HOW TO COMPLETE THIS TASK:
Starting with the line containing "def Dom_inner_grid (height" and going on through the line containing "-- ===== end of", return the lines of the data below exactly, and only those.

********************

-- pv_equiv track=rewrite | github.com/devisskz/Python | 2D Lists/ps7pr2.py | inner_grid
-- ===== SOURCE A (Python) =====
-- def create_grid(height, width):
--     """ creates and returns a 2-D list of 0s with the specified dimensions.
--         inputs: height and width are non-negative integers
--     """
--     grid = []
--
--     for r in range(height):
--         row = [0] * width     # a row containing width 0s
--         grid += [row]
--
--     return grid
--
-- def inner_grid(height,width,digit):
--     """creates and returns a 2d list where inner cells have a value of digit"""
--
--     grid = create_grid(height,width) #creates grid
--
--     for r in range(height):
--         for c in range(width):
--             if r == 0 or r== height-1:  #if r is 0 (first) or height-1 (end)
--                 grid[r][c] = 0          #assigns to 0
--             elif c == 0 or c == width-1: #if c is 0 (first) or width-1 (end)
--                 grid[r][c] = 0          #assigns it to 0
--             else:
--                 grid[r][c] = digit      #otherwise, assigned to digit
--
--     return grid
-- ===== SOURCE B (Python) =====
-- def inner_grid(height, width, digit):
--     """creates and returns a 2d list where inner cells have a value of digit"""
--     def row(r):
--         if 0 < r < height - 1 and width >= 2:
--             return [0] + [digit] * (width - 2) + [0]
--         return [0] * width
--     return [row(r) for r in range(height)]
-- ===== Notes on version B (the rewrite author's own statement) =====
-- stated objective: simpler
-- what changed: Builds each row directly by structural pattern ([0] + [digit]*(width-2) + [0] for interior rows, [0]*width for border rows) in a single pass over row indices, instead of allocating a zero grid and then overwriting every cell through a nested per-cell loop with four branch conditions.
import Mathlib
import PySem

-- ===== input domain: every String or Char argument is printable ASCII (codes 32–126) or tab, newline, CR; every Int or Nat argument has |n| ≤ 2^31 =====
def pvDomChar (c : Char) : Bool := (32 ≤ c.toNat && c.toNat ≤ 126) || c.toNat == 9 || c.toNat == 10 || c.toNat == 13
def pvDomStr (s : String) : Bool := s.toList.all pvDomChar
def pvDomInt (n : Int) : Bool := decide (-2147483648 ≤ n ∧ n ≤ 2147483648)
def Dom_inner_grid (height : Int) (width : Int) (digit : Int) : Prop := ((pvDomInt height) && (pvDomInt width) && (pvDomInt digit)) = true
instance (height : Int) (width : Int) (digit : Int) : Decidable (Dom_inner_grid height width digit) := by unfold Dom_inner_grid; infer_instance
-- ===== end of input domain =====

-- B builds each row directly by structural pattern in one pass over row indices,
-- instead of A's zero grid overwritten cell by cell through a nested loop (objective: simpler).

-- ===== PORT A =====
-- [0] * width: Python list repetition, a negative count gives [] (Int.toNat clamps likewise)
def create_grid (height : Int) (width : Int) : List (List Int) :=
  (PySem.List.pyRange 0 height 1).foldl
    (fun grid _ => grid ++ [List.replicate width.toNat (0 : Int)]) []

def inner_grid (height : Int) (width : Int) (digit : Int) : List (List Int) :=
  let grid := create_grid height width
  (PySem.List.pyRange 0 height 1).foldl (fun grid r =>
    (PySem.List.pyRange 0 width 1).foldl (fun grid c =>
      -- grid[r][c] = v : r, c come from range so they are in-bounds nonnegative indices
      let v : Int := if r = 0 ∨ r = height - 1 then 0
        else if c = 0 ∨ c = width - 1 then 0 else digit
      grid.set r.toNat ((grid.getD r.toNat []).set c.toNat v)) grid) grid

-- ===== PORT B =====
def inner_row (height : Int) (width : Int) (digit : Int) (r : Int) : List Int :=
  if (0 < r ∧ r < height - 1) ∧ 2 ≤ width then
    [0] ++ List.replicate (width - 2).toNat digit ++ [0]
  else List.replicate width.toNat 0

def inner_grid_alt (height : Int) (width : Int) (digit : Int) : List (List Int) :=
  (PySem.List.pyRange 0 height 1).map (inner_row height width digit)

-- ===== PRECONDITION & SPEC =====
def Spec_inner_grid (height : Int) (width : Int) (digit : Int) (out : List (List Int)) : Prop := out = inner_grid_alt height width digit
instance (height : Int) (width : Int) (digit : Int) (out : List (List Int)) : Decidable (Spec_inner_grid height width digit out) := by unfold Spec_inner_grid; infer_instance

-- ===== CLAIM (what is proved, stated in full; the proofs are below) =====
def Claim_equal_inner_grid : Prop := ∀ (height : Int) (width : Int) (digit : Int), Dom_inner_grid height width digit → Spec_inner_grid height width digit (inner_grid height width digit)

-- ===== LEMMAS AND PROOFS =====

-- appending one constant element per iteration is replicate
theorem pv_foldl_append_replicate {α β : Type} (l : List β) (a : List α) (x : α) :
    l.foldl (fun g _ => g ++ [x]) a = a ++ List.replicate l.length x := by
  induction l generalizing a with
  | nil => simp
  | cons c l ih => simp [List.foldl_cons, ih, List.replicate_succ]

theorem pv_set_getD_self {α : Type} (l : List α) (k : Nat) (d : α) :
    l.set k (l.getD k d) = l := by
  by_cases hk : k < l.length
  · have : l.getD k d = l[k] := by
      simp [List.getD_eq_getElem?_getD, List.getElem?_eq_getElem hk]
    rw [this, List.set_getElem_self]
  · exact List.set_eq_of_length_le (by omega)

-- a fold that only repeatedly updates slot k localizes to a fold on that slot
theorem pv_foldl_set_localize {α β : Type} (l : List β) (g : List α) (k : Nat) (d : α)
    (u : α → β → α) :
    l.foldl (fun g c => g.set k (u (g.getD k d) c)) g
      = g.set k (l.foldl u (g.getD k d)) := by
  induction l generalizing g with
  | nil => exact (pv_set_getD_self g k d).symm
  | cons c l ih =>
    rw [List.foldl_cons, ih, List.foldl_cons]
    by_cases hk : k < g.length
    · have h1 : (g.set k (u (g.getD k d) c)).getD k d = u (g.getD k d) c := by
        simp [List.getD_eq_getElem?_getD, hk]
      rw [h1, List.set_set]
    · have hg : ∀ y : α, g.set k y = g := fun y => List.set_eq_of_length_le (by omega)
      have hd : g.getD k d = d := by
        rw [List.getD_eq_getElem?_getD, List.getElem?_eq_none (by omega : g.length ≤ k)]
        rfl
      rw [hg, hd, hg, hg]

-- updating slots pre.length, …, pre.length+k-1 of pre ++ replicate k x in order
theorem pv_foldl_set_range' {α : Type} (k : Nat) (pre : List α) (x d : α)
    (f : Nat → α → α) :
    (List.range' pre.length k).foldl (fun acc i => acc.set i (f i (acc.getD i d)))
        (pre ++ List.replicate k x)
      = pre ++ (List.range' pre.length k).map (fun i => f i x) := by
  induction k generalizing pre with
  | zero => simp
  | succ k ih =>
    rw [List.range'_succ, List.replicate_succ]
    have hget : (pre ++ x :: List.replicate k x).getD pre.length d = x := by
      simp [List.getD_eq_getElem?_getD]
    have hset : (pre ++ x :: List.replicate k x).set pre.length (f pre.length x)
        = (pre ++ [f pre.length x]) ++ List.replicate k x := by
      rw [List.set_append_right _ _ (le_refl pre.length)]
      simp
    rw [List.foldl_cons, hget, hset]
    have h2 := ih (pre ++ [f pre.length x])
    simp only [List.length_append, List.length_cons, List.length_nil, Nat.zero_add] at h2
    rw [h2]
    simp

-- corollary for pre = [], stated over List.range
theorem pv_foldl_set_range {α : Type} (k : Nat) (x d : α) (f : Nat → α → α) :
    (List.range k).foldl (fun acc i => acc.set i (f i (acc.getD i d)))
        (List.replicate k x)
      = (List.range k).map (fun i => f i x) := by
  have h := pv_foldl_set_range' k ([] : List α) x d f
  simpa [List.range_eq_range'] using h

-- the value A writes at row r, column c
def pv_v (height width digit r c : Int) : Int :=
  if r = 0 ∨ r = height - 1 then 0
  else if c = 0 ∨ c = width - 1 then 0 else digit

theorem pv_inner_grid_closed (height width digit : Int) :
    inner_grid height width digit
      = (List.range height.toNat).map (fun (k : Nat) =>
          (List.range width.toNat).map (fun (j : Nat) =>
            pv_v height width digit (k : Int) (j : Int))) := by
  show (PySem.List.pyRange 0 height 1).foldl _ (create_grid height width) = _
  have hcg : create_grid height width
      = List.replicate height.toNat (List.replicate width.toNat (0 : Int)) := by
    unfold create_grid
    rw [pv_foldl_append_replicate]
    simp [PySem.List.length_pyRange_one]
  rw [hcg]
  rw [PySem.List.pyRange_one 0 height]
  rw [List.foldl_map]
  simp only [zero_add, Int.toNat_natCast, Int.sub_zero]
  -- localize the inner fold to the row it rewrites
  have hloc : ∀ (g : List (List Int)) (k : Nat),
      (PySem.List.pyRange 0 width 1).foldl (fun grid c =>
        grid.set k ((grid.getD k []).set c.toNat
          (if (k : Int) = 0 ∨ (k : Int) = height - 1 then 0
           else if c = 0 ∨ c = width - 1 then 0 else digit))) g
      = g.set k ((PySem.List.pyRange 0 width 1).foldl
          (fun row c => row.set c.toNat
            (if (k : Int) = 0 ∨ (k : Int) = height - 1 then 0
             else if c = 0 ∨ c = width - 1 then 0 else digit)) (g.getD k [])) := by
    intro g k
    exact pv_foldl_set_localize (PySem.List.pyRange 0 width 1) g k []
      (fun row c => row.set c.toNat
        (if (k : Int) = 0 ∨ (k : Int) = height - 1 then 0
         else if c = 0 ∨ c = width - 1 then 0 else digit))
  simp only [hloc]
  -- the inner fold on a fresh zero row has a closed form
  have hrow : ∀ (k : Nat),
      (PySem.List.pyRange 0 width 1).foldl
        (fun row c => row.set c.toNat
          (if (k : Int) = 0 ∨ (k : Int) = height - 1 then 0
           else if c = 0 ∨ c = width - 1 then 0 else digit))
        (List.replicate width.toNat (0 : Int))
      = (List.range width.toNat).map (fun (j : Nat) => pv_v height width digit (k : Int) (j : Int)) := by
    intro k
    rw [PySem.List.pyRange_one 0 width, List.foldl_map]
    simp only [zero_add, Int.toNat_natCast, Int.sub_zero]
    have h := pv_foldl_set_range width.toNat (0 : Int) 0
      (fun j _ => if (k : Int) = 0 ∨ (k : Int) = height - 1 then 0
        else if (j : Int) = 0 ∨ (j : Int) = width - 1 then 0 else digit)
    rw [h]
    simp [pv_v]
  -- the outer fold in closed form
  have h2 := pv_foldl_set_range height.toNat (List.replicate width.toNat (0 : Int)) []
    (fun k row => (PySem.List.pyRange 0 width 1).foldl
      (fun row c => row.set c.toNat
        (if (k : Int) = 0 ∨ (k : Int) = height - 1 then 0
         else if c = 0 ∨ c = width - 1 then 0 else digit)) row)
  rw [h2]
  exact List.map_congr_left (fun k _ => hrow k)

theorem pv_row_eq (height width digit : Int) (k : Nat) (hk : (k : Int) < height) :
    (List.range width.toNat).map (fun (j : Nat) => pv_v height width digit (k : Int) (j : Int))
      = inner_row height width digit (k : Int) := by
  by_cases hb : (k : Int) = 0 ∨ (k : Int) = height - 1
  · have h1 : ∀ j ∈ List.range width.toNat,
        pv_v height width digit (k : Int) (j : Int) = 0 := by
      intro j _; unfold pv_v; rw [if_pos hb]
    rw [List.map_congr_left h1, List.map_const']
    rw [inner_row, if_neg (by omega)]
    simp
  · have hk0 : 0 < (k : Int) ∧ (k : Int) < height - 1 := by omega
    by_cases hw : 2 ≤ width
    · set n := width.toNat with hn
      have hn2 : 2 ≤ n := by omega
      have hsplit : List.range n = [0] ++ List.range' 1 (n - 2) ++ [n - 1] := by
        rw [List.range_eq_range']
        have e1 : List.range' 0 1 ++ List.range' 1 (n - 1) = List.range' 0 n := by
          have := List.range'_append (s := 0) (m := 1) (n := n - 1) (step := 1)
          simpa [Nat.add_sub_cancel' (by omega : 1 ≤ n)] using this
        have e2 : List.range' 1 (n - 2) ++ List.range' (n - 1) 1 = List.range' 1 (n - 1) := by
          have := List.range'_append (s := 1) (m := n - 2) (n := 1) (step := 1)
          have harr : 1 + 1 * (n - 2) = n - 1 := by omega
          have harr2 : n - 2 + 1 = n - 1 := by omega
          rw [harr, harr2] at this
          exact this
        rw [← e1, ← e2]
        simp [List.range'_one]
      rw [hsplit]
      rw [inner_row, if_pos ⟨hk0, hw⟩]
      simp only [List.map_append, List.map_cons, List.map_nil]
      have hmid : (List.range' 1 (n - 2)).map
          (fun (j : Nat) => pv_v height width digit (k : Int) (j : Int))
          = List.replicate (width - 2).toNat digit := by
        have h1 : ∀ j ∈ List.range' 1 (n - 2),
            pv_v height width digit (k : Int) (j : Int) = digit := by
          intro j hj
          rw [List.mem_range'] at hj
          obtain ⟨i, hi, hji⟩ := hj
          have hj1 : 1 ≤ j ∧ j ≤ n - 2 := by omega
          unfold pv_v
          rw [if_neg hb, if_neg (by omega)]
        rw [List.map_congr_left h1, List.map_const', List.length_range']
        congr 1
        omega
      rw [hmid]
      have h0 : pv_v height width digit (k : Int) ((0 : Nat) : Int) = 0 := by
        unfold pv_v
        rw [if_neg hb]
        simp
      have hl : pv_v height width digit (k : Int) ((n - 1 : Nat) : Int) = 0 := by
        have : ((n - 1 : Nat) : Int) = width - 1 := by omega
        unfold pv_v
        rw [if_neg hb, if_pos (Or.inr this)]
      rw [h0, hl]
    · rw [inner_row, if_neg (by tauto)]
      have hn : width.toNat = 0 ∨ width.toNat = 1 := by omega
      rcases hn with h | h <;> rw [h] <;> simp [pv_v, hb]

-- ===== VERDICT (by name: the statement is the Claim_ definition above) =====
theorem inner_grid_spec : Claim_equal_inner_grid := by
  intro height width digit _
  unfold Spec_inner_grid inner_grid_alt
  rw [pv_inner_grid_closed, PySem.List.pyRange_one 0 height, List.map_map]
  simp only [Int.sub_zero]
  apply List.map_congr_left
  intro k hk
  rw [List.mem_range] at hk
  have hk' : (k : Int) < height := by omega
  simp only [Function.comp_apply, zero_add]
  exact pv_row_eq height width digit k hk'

********************

ANSWER BOX:
def Dom_inner_grid (height : Int) (width : Int) (digit : Int) : Prop := ((pvDomInt height) && (pvDomInt width) && (pvDomInt digit)) = true
instance (height : Int) (width : Int) (digit : Int) : Decidable (Dom_inner_grid height width digit) := by unfold Dom_inner_grid; infer_instance
-- ===== end of input domain =====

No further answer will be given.